→ WHAT NEEDS TO BE DONE: Line by line, please look for the word "from" in the following records, then copy each line you find it in.
[Start of Attachment]
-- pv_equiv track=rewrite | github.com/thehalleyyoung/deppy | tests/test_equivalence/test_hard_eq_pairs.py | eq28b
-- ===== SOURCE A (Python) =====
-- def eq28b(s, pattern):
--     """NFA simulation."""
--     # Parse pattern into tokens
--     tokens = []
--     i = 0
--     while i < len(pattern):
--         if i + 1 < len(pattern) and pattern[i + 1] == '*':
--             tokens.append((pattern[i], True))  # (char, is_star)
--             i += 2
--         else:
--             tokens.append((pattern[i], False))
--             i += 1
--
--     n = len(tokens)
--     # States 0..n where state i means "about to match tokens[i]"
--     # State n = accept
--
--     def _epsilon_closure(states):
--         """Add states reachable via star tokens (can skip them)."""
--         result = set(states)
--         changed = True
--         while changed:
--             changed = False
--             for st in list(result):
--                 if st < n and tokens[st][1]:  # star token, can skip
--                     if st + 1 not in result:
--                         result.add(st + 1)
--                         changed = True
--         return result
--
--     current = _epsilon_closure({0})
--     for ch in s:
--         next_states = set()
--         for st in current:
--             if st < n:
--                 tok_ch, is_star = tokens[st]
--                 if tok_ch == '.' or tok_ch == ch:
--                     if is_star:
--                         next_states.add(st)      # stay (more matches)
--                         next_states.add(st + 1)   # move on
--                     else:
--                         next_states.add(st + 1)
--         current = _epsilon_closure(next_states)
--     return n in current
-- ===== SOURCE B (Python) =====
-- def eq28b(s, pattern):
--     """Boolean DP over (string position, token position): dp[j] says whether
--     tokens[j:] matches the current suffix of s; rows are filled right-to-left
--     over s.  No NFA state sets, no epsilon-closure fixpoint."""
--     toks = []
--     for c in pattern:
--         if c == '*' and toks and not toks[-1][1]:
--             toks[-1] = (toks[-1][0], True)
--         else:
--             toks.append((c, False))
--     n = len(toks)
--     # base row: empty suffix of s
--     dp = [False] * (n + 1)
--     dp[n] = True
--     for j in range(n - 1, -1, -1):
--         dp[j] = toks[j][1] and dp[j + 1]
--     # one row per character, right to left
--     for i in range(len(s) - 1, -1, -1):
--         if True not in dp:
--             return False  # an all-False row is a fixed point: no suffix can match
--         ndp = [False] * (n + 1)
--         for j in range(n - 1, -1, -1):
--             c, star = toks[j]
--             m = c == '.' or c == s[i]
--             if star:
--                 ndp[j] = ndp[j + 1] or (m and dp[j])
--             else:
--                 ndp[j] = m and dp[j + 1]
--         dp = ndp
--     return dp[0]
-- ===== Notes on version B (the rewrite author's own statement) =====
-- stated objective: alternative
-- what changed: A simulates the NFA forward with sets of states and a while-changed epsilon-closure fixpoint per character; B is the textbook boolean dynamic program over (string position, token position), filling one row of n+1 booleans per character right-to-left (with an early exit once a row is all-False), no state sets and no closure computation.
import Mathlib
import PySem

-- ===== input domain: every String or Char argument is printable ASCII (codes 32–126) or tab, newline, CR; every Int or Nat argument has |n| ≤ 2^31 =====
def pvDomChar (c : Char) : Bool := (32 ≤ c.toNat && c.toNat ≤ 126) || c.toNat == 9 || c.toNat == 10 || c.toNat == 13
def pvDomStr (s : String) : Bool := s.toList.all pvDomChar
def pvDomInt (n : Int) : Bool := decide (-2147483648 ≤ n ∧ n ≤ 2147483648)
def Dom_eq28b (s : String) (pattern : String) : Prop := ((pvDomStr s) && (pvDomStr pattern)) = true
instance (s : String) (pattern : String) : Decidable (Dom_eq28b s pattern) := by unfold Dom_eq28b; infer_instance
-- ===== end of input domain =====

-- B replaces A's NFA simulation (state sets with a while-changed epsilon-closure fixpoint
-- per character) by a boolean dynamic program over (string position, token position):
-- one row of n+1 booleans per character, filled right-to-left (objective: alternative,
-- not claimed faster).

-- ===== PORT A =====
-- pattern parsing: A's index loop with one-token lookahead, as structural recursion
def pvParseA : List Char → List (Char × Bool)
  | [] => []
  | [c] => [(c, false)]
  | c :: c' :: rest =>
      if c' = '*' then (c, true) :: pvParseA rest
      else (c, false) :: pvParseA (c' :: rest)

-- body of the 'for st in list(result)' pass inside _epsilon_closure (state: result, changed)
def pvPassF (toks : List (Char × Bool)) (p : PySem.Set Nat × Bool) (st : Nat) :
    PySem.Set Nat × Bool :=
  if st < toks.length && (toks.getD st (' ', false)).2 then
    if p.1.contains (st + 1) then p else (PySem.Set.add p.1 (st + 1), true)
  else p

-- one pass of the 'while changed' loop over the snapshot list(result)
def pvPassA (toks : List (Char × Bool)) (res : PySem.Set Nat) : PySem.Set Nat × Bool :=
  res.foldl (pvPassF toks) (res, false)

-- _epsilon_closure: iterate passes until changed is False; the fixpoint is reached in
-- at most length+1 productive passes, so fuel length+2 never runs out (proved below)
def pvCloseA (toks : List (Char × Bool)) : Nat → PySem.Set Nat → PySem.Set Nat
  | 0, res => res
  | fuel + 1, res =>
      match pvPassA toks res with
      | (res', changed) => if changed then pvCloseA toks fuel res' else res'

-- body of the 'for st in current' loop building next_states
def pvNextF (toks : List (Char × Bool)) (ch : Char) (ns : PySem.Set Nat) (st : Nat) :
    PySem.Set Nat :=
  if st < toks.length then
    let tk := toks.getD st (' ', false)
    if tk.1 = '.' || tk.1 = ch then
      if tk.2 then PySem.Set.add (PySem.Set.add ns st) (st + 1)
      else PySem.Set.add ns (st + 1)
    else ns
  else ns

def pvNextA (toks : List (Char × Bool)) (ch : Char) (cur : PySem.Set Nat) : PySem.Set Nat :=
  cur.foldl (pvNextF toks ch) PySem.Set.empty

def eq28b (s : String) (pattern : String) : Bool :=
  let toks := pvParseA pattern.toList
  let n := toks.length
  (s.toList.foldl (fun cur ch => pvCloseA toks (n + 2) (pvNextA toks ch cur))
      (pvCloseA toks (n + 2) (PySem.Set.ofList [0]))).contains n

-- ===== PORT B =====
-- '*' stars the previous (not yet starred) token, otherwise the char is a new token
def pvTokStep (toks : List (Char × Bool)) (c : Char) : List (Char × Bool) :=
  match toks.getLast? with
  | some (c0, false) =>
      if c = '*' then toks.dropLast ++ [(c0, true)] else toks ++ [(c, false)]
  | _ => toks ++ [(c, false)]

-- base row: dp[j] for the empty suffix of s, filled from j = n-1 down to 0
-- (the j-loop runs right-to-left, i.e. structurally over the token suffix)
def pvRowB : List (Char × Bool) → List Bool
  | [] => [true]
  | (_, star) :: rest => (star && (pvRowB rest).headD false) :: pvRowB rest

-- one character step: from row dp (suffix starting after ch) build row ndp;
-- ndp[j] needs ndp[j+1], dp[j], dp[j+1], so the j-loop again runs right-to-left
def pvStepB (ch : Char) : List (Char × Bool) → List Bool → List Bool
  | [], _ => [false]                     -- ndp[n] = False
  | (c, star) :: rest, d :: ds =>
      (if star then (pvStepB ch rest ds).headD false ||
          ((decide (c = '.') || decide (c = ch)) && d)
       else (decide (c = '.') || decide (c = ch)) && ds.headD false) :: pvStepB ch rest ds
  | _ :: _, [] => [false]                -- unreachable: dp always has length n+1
[End of Attachment]
→ EXERCISE RESPONSE:
-- base row: dp[j] for the empty suffix of s, filled from j = n-1 down to 0
-- one character step: from row dp (suffix starting after ch) build row ndp;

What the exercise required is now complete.